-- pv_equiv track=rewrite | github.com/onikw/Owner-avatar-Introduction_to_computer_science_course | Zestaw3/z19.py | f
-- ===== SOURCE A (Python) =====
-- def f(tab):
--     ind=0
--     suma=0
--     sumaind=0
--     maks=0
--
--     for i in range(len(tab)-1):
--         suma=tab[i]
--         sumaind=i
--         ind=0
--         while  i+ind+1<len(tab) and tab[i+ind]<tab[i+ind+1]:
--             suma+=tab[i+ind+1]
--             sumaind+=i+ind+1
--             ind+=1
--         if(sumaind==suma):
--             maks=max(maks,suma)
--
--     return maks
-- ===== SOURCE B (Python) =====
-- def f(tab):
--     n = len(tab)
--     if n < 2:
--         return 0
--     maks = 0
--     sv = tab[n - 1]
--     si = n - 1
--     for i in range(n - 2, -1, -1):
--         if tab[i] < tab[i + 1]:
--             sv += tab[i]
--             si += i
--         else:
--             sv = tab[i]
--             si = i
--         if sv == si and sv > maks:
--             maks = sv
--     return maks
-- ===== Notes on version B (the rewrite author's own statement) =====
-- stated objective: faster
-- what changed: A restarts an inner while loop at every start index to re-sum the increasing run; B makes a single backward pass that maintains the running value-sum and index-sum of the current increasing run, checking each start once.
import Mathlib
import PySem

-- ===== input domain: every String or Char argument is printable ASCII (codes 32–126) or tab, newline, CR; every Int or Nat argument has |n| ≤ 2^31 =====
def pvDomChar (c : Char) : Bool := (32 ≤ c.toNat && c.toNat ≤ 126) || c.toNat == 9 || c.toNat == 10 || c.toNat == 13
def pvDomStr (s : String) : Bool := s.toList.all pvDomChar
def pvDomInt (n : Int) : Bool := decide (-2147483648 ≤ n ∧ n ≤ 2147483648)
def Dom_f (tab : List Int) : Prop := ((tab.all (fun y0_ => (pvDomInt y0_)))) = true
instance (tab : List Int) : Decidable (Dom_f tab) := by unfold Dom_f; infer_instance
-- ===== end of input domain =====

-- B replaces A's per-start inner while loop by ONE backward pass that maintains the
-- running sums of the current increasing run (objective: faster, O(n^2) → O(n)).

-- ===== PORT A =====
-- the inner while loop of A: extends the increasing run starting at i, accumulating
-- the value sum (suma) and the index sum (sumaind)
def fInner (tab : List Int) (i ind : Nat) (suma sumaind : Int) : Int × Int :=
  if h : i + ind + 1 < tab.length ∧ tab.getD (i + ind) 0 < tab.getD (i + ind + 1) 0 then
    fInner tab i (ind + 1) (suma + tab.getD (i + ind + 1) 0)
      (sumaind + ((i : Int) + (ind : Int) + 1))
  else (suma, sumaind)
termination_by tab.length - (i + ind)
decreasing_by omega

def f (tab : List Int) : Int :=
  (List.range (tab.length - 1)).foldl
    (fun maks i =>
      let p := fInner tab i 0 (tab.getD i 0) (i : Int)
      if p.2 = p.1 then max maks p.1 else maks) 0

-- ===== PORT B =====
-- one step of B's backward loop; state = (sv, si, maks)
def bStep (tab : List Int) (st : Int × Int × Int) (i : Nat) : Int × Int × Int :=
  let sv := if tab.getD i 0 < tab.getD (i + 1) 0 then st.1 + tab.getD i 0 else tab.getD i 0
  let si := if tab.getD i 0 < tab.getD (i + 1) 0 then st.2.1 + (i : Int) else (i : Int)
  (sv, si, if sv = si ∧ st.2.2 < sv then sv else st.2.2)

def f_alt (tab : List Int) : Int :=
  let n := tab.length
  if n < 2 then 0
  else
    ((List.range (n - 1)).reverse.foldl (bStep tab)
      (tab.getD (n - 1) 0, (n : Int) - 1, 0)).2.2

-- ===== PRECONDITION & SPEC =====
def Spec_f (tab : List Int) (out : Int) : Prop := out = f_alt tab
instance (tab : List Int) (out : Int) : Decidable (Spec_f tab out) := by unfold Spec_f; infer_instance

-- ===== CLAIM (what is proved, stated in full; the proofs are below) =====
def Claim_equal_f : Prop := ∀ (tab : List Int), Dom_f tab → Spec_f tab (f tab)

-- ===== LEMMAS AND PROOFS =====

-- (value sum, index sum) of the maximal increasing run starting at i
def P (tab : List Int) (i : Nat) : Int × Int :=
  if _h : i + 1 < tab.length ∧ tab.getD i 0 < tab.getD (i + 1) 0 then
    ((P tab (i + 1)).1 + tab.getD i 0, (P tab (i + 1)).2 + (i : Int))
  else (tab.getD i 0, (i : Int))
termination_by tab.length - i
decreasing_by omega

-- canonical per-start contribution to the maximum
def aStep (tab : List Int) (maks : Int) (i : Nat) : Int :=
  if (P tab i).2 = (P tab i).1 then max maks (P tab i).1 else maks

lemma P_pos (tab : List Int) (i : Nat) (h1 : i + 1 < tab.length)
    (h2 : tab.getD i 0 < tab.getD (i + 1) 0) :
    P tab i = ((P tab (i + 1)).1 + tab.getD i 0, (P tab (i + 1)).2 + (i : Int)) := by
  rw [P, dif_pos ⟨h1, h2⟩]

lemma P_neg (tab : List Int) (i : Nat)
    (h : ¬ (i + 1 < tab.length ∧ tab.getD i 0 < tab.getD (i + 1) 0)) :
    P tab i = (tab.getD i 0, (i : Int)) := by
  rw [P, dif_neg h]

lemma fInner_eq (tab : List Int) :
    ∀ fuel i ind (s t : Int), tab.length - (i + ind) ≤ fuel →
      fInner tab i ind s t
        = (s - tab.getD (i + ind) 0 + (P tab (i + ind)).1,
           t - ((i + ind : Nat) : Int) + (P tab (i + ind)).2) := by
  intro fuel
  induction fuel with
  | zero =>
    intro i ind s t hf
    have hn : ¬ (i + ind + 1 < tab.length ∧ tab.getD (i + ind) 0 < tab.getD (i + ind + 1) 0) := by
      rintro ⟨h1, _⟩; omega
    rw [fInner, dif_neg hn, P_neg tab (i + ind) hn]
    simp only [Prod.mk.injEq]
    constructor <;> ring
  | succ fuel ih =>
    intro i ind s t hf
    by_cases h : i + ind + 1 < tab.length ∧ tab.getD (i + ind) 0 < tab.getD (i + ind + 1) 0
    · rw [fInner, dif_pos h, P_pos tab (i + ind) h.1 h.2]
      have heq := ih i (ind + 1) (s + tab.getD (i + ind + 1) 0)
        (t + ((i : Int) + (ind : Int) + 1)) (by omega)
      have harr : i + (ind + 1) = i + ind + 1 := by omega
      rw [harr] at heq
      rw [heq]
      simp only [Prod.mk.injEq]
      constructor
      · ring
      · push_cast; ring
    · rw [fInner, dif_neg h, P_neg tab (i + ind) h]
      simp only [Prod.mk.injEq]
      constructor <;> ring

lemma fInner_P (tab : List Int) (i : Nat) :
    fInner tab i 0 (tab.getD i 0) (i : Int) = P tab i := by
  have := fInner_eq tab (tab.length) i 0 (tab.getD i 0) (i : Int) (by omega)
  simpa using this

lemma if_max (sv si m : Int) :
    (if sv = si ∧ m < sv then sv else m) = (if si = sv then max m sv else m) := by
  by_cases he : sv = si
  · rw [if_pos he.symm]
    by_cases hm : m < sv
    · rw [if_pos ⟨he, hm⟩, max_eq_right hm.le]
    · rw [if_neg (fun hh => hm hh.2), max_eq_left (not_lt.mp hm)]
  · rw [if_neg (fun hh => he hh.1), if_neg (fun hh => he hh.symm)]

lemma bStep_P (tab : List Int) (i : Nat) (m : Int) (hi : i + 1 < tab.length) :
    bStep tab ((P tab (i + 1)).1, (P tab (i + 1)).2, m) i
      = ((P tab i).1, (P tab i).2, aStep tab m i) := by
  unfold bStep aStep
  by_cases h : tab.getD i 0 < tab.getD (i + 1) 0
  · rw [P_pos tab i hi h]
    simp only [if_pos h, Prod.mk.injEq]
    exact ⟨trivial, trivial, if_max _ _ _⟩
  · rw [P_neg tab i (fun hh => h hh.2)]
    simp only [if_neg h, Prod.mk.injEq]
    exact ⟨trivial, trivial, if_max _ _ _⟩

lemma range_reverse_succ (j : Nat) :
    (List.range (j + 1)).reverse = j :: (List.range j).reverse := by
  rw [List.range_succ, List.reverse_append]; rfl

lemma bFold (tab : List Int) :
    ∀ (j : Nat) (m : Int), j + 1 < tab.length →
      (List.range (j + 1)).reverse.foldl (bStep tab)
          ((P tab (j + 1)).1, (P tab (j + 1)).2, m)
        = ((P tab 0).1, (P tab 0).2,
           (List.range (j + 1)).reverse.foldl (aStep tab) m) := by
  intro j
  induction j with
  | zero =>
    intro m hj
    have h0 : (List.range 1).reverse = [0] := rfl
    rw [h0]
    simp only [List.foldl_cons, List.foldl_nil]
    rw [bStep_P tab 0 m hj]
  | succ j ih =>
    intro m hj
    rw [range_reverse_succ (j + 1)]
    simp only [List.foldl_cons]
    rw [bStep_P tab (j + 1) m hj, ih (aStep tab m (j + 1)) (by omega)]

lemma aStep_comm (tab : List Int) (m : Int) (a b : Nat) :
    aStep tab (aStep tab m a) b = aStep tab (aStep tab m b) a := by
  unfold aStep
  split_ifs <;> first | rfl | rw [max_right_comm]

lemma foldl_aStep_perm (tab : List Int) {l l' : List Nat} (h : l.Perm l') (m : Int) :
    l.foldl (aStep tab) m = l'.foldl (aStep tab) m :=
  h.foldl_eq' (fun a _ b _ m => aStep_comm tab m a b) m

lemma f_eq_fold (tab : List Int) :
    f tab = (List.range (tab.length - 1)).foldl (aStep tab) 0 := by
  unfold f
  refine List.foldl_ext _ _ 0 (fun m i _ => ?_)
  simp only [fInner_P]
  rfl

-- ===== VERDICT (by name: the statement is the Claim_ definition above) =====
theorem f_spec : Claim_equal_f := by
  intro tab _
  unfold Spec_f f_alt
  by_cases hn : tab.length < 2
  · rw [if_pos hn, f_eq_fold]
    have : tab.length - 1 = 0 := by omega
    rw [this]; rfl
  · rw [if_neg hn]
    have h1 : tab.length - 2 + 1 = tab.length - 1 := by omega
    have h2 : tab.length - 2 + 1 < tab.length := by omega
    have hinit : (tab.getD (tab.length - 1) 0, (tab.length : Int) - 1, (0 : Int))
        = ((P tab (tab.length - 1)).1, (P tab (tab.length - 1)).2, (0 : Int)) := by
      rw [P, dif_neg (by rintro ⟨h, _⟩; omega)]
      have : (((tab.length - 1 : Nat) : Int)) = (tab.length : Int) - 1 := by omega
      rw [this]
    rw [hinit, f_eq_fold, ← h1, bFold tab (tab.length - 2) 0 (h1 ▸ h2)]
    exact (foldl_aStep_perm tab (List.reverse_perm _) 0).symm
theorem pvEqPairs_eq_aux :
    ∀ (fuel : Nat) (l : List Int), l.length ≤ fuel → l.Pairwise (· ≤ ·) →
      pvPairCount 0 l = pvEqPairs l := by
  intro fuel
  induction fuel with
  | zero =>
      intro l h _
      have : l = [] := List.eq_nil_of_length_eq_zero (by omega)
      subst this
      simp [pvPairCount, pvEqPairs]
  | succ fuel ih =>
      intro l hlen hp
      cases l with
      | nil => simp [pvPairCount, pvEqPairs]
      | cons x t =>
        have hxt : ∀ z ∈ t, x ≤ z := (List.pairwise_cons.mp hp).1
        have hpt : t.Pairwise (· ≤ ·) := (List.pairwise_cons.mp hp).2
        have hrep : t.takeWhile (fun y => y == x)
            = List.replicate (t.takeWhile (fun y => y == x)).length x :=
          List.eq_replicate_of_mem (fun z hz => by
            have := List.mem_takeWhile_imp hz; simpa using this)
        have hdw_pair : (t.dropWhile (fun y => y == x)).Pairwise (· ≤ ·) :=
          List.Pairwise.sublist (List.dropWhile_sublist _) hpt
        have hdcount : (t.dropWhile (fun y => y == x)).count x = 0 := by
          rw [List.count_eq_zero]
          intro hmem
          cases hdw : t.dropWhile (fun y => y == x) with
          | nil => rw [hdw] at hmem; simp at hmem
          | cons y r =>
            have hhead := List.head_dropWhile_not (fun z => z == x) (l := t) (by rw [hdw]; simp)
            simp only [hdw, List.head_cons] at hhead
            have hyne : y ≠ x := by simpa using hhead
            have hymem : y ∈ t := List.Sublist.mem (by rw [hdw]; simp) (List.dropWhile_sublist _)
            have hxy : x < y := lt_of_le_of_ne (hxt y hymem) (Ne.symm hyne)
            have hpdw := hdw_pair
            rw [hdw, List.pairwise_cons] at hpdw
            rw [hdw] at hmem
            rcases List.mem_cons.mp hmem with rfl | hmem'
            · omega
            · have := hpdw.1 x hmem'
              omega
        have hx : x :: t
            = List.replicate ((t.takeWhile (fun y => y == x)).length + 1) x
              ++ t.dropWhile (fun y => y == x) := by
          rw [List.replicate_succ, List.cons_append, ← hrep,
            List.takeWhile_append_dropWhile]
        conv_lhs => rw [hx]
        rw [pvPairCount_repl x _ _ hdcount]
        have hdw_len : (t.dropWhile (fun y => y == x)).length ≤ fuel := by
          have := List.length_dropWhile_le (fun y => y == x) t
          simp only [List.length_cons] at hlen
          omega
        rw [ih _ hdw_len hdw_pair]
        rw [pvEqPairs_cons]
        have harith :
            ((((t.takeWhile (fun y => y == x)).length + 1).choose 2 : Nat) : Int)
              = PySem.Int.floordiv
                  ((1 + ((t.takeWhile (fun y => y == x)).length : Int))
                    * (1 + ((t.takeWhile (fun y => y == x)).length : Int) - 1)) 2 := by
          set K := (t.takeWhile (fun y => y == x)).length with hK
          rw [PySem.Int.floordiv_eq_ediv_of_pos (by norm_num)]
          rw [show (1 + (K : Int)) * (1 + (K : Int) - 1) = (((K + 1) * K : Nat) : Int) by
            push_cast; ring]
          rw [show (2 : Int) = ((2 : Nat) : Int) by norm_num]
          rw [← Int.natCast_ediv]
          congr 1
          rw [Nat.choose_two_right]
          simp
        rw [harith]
______________________________
Scan the material above. Copy each line that holds the word "with".

◆ Answer to this problem ◆
  induction fuel with
  induction j with
  induction fuel with
      cases l with
          cases hdw : t.dropWhile (fun y => y == x) with
            rcases List.mem_cons.mp hmem with rfl | hmem'
          set K := (t.takeWhile (fun y => y == x)).length with hK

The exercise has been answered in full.